Now that we have a generator for the Fibonacci sequence, we need a function that adds a term in the sequence to a sum if it is even, and pops it otherwise.
define('PE2.1 == dup 2 % [+] [pop] branch')
And a predicate function that detects when the terms in the series "exceed four million".
define('>4M == 4000000 >')
Now it's straightforward to define PE2 as a recursive function that generates terms in the Fibonacci sequence until they exceed four million and sums the even ones.

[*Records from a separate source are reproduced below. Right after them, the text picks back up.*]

-- the while-loop of A: state (body_blocks, visited, to_visit); pop(0) from the front,
-- append gated successors at the back.  univ/hg/hsub are proof-only arguments for
-- termination (every element ever in to_visit lies in the finite set univ).
def flbLoop (header : Int) (g : List (Int × List Int)) (univ : Finset Int)
    (hg : ∀ u v : Int, v ∈ ((g.lookup u).getD []) → v ∈ univ)
    (body visited toVisit : List Int)
    (hsub : ∀ x ∈ toVisit, x ∈ univ) : List Int :=
  match toVisit with
  | [] => body
  | current :: rest =>
    if _hv : PySem.Set.contains visited current = true then
      flbLoop header g univ hg body visited rest
        (fun x hx => hsub x (List.mem_cons_of_mem _ hx))
    else
      if current ≥ header then
        if (g.lookup current).isSome then
          flbLoop header g univ hg
            (PySem.Set.add (PySem.Set.add body current) current)
            (PySem.Set.add visited current)
            (rest ++ ((g.lookup current).getD []).filter
              (fun s => decide (s ≥ header) &&
                !(PySem.Set.contains (PySem.Set.add visited current) s)))
            (fun x hx => match List.mem_append.mp hx with
              | Or.inl h => hsub x (List.mem_cons_of_mem _ h)
              | Or.inr h => hg current x (List.mem_of_mem_filter h))
        else
          flbLoop header g univ hg
            (PySem.Set.add (PySem.Set.add body current) current)
            (PySem.Set.add visited current) rest
            (fun x hx => hsub x (List.mem_cons_of_mem _ hx))
      else
        flbLoop header g univ hg
          (PySem.Set.add body current)
          (PySem.Set.add visited current) rest
          (fun x hx => hsub x (List.mem_cons_of_mem _ hx))
termination_by ((univ \ visited.toFinset).card, toVisit.length)
decreasing_by
  · exact Prod.Lex.right _ (Nat.lt_succ_self _)
  all_goals {
    apply Prod.Lex.left
    rw [fl_add_of_not_contains _hv]
    have hc : current ∈ univ := hsub current List.mem_cons_self
    have hnv : current ∉ visited.toFinset := by
      simp only [List.mem_toFinset]
      intro hmem
      exact _hv ((PySem.Set.contains_iff _ _).mpr hmem)
    have : (visited ++ [current]).toFinset = insert current visited.toFinset := by
      simp [List.toFinset_append]
    rw [this]
    exact fl_card_lt hc hnv
  }

def find_loop_body (header_addr : Int) (back_edge_addr : Int) (control_flow : List (String × List (Int × List Int))) : List Int :=
  -- control_flow['control_flow_graph']: under Pre_ the KeyError inputs are excluded, so
  -- reading the graph once with default [] is exact (the graph is only consulted when the key exists)
  PySem.List.sorted
    (flbLoop header_addr ((control_flow.lookup "control_flow_graph").getD [])
      (insert back_edge_addr (flSuccs ((control_flow.lookup "control_flow_graph").getD [])))
      (fun u v hv => Finset.mem_insert_of_mem (mem_flSuccs hv))
      [] [] [back_edge_addr]
      (fun x hx => by
        rw [List.mem_singleton] at hx
        exact hx ▸ Finset.mem_insert_self _ _))
    (fun x => x) false

-- ===== PORT B =====
-- one round: the set comprehension {v for u in body if u>=h for v in graph.get(u,[]) if v>=h and v not in body}
def flbNew (header : Int) (g : List (Int × List Int)) (body : List Int) : List Int :=
  PySem.Set.ofList
    ((body.filter (fun u => decide (u ≥ header))).flatMap
      (fun u => ((g.lookup u).getD []).filter
        (fun v => decide (v ≥ header) && !(PySem.Set.contains body v))))

-- the bounded for-loop with early break on an empty round
def flbIter (header : Int) (g : List (Int × List Int)) : Nat → List Int → List Int
  | 0, body => body
  | n + 1, body =>
    if (flbNew header g body).isEmpty then body
    else flbIter header g n (PySem.Set.union body (flbNew header g body))

def find_loop_body_alt (header_addr : Int) (back_edge_addr : Int) (control_flow : List (String × List (Int × List Int))) : List Int :=
  PySem.List.sorted
    (flbIter header_addr ((control_flow.lookup "control_flow_graph").getD [])
      (((control_flow.lookup "control_flow_graph").getD []).length +
        ((((control_flow.lookup "control_flow_graph").getD []).map (fun p => p.2.length)).sum) + 1)
      (PySem.Set.ofList [back_edge_addr]))
    (fun x => x) false

-- ===== PRECONDITION & SPEC =====
-- Pre_ excludes exactly the inputs on which A raises KeyError: the key 'control_flow_graph'
-- is absent AND the traversal reaches the graph access (back_edge_addr >= header_addr).
def Pre_find_loop_body (header_addr : Int) (back_edge_addr : Int) (control_flow : List (String × List (Int × List Int))) : Prop :=
  (control_flow.lookup "control_flow_graph").isSome = true ∨ back_edge_addr < header_addr
instance (header_addr : Int) (back_edge_addr : Int) (control_flow : List (String × List (Int × List Int))) : Decidable (Pre_find_loop_body header_addr back_edge_addr control_flow) := by unfold Pre_find_loop_body; infer_instance

def pvWitness_find_loop_body : Int × Int × (List (String × List (Int × List Int))) :=
  (2, 5, [("control_flow_graph", [(5, [6, 1]), (6, [5, 7])])])

def Spec_find_loop_body (header_addr : Int) (back_edge_addr : Int) (control_flow : List (String × List (Int × List Int))) (out : List Int) : Prop := out = find_loop_body_alt header_addr back_edge_addr control_flow
instance (header_addr : Int) (back_edge_addr : Int) (control_flow : List (String × List (Int × List Int))) (out : List Int) : Decidable (Spec_find_loop_body header_addr back_edge_addr control_flow out) := by unfold Spec_find_loop_body; infer_instance

-- ===== CLAIM (what is proved, stated in full; the proofs are below) =====
def Claim_equal_find_loop_body : Prop := ∀ (header_addr : Int) (back_edge_addr : Int) (control_flow : List (String × List (Int × List Int))), Dom_find_loop_body header_addr back_edge_addr control_flow → Pre_find_loop_body header_addr back_edge_addr control_flow → Spec_find_loop_body header_addr back_edge_addr control_flow (find_loop_body header_addr back_edge_addr control_flow)

-- ===== LEMMAS AND PROOFS =====

-- gated reachability: closure of S under "u ≥ header, v ∈ succs(u), v ≥ header"
inductive flReach (header : Int) (g : List (Int × List Int)) (S : Int → Prop) : Int → Prop
  | base {x : Int} : S x → flReach header g S x
  | step {u v : Int} : flReach header g S u → u ≥ header → v ≥ header →
      v ∈ ((g.lookup u).getD []) → flReach header g S v

theorem flReach_subset {header : Int} {g : List (Int × List Int)} {S T : Int → Prop}
    (hbase : ∀ x, S x → T x)
    (hclosed : ∀ u v, T u → u ≥ header → v ≥ header → v ∈ ((g.lookup u).getD []) → T v) :
    ∀ x, flReach header g S x → T x := by
  intro x hx
  induction hx with
  | base h => exact hbase _ h
  | step hu hgu hgv hv ih => exact hclosed _ _ ih hgu hgv hv

theorem flReach_mono {header : Int} {g : List (Int × List Int)} {S S' : Int → Prop}
    (h : ∀ x, S x → S' x) : ∀ x, flReach header g S x → flReach header g S' x :=
  flReach_subset (fun x hx => .base (h x hx)) (fun _ _ hu hgu hgv hv => .step hu hgu hgv hv)

theorem flReach_congr {header : Int} {g : List (Int × List Int)} {S S' : Int → Prop}
    (h : ∀ x, S x ↔ S' x) : ∀ x, flReach header g S x ↔ flReach header g S' x :=
  fun x => ⟨flReach_mono (fun y => (h y).mp) x, flReach_mono (fun y => (h y).mpr) x⟩

theorem flReach_absorb {header : Int} {g : List (Int × List Int)} {S T : Int → Prop}
    (hST : ∀ x, S x → T x) (hTS : ∀ x, T x → flReach header g S x) :
    ∀ x, flReach header g T x ↔ flReach header g S x :=
  fun x => ⟨flReach_subset hTS (fun _ _ hu hgu hgv hv => .step hu hgu hgv hv) x,
            flReach_mono hST x⟩

theorem fl_mem_add {s : List Int} {x y : Int} :
    y ∈ PySem.Set.add s x ↔ y ∈ s ∨ y = x := PySem.Set.mem_add s x y

theorem fl_add_add (s : List Int) (x : Int) :
    PySem.Set.add (PySem.Set.add s x) x = PySem.Set.add s x := by
  by_cases hx : x ∈ s
  · simp [PySem.Set.add, hx]
  · simp [PySem.Set.add, hx]

theorem flbLoop_mem (header : Int) (g : List (Int × List Int)) (univ : Finset Int)
    (hg : ∀ u v : Int, v ∈ ((g.lookup u).getD []) → v ∈ univ)
    (body visited toVisit : List Int) (hsub : ∀ x ∈ toVisit, x ∈ univ) :
    body = visited →
    (∀ u ∈ visited, u ≥ header → ∀ v, v ≥ header → v ∈ ((g.lookup u).getD []) →
      (v ∈ visited ∨ v ∈ toVisit)) →
    ∀ x, x ∈ flbLoop header g univ hg body visited toVisit hsub ↔
      flReach header g (fun y => y ∈ visited ∨ y ∈ toVisit) x := by
  fun_induction flbLoop header g univ hg body visited toVisit hsub with
  | case1 body visited hsub hsub2 =>
    intro hbv hinv x
    subst hbv
    constructor
    · exact fun hx => .base (Or.inl hx)
    · refine flReach_subset (T := fun y => y ∈ body) ?_ ?_ x
      · intro y hy; exact hy.resolve_right (by simp)
      · intro u v hu hgu hgv hv
        exact (hinv u hu hgu v hgv hv).resolve_right (by simp)
  | case2 body visited current rest hsub hv hsub2 ih =>
    intro hbv hinv x
    have hcur : current ∈ visited := (PySem.Set.contains_iff _ _).mp hv
    have hinv' : ∀ u ∈ visited, u ≥ header → ∀ v, v ≥ header →
        v ∈ ((g.lookup u).getD []) → (v ∈ visited ∨ v ∈ rest) := by
      intro u hu hgu v hgv hve
      rcases hinv u hu hgu v hgv hve with h | h
      · exact Or.inl h
      · rcases List.mem_cons.mp h with rfl | h
        · exact Or.inl hcur
        · exact Or.inr h
    rw [ih hbv hinv' x]
    refine (flReach_congr ?_ x).symm
    intro y
    rw [List.mem_cons]
    constructor
    · rintro (h | rfl | h)
      · exact Or.inl h
      · exact Or.inl hcur
      · exact Or.inr h
    · rintro (h | h)
      · exact Or.inl h
      · exact Or.inr (Or.inr h)
  | case3 body visited current rest hsub hv hge hsome hsub2 ih =>
    intro hbv hinv x
    have hbv' : PySem.Set.add (PySem.Set.add body current) current
        = PySem.Set.add visited current := by rw [hbv, fl_add_add]
    have hnv : current ∉ visited := fun hm => hv ((PySem.Set.contains_iff _ _).mpr hm)
    have hinv' : ∀ u ∈ PySem.Set.add visited current, u ≥ header → ∀ v, v ≥ header →
        v ∈ ((g.lookup u).getD []) →
        (v ∈ PySem.Set.add visited current ∨
         v ∈ rest ++ ((g.lookup current).getD []).filter
           (fun s => decide (s ≥ header) &&
             !(PySem.Set.contains (PySem.Set.add visited current) s))) := by
      intro u hu hgu v hgv hve
      rcases fl_mem_add.mp hu with hu | heq
      · rcases hinv u hu hgu v hgv hve with h | h
        · exact Or.inl (fl_mem_add.mpr (Or.inl h))
        · rcases List.mem_cons.mp h with rfl | h
          · exact Or.inl (fl_mem_add.mpr (Or.inr rfl))
          · exact Or.inr (List.mem_append.mpr (Or.inl h))
      · rw [heq] at hve hgu
        by_cases hmem : v ∈ PySem.Set.add visited current
        · exact Or.inl hmem
        · refine Or.inr (List.mem_append.mpr (Or.inr ?_))
          rw [List.mem_filter]
          refine ⟨hve, ?_⟩
          simp only [Bool.and_eq_true, decide_eq_true_eq, Bool.not_eq_true']
          refine ⟨hgv, ?_⟩
          cases hc : PySem.Set.contains (PySem.Set.add visited current) v
          · rfl
          · exact absurd ((PySem.Set.contains_iff _ _).mp hc) hmem
    rw [ih hbv' hinv' x]
    refine flReach_absorb ?_ ?_ x
    · -- S ⊆ T
      intro y hy
      rcases hy with hy | hy
      · exact Or.inl (fl_mem_add.mpr (Or.inl hy))
      · rcases List.mem_cons.mp hy with rfl | hy
        · exact Or.inl (fl_mem_add.mpr (Or.inr rfl))
        · exact Or.inr (List.mem_append.mpr (Or.inl hy))
    · -- T ⊆ Reach S
      intro y hy
      rcases hy with hy | hy
      · rcases fl_mem_add.mp hy with hy | rfl
        · exact .base (Or.inl hy)
        · exact .base (Or.inr List.mem_cons_self)
      · rcases List.mem_append.mp hy with hy | hy
        · exact .base (Or.inr (List.mem_cons_of_mem _ hy))
        · rw [List.mem_filter] at hy
          obtain ⟨hys, hcond⟩ := hy
          simp only [Bool.and_eq_true, decide_eq_true_eq] at hcond
          exact .step (.base (Or.inr List.mem_cons_self)) hge hcond.1 hys
  | case4 body visited current rest hsub hv hge hsome hsub2 ih =>
    intro hbv hinv x
    have hbv' : PySem.Set.add (PySem.Set.add body current) current
        = PySem.Set.add visited current := by rw [hbv, fl_add_add]
    have hnil : ((g.lookup current).getD []) = [] := by
      cases h : g.lookup current
      · simp
      · rw [h] at hsome; simp at hsome
    have hinv' : ∀ u ∈ PySem.Set.add visited current, u ≥ header → ∀ v, v ≥ header →
        v ∈ ((g.lookup u).getD []) → (v ∈ PySem.Set.add visited current ∨ v ∈ rest) := by
      intro u hu hgu v hgv hve
      rcases fl_mem_add.mp hu with hu | rfl
      · rcases hinv u hu hgu v hgv hve with h | h
        · exact Or.inl (fl_mem_add.mpr (Or.inl h))
        · rcases List.mem_cons.mp h with rfl | h
          · exact Or.inl (fl_mem_add.mpr (Or.inr rfl))
          · exact Or.inr h
      · rw [hnil] at hve; exact absurd hve (List.not_mem_nil)
    rw [ih hbv' hinv' x]
    refine (flReach_congr ?_ x)
    intro y
    rw [fl_mem_add, List.mem_cons]
    constructor
    · rintro ((h | rfl) | h)
      · exact Or.inl h
      · exact Or.inr (Or.inl rfl)
      · exact Or.inr (Or.inr h)
    · rintro (h | rfl | h)
      · exact Or.inl (Or.inl h)
      · exact Or.inl (Or.inr rfl)
      · exact Or.inr h
  | case5 body visited current rest hsub hv hge hsub2 ih =>
    intro hbv hinv x
    have hbv' : PySem.Set.add body current = PySem.Set.add visited current := by rw [hbv]
    have hinv' : ∀ u ∈ PySem.Set.add visited current, u ≥ header → ∀ v, v ≥ header →
        v ∈ ((g.lookup u).getD []) → (v ∈ PySem.Set.add visited current ∨ v ∈ rest) := by
      intro u hu hgu v hgv hve
      rcases fl_mem_add.mp hu with hu | rfl
      · rcases hinv u hu hgu v hgv hve with h | h
        · exact Or.inl (fl_mem_add.mpr (Or.inl h))
        · rcases List.mem_cons.mp h with rfl | h
          · exact Or.inl (fl_mem_add.mpr (Or.inr rfl))
          · exact Or.inr h
      · exact absurd hgu hge
    rw [ih hbv' hinv' x]
    refine (flReach_congr ?_ x)
    intro y
    rw [fl_mem_add, List.mem_cons]
    constructor
    · rintro ((h | rfl) | h)
      · exact Or.inl h
      · exact Or.inr (Or.inl rfl)
      · exact Or.inr (Or.inr h)
    · rintro (h | rfl | h)
      · exact Or.inl (Or.inl h)
      · exact Or.inl (Or.inr rfl)
      · exact Or.inr h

define('PE2 == 0 fib_gen x [pop >4M] [popop] [[PE2.1] dip x] primrec')
J('PE2')
4613732
Here's the collected program definitions:
fib == + swons [popdd over] infra uncons
fib_gen == [1 1 fib]
even == dup 2 %
>4M == 4000000 >
PE2.1 == even [+] [pop] branch
PE2 == 0 fib_gen x [pop >4M] [popop] [[PE2.1] dip x] primrec
Even-valued Fibonacci Terms
Using o for odd and e for even:
o + o = e
e + e = e
o + e = o
So the Fibonacci sequence considered in terms of just parity would be:
o o e o o e o o e o o e o o e o o e
1 1 2 3 5 8 . . .
Every third term is even.
J('[1 0 fib] x x x') # To start the sequence with 1 1 2 3 instead of 1 2 3.
1 1 2 [3 2 fib]
Drive the generator three times and popop the two odd terms.
J('[1 0 fib] x x x [popop] dipd')
2 [3 2 fib]
define('PE2.2 == x x x [popop] dipd')
J('[1 0 fib] 10 [PE2.2] times')
2 8 34 144 610 2584 10946 46368 196418 832040 [1346269 832040 fib]
Replace x with our new driver function PE2.2 and start our fib generator at 1 0.
J('0 [1 0 fib] PE2.2 [pop >4M] [popop] [[PE2.1] dip PE2.2] primrec')
4613732
How to compile these?
You would probably start with a special version of G, and perhaps modifications to the default x?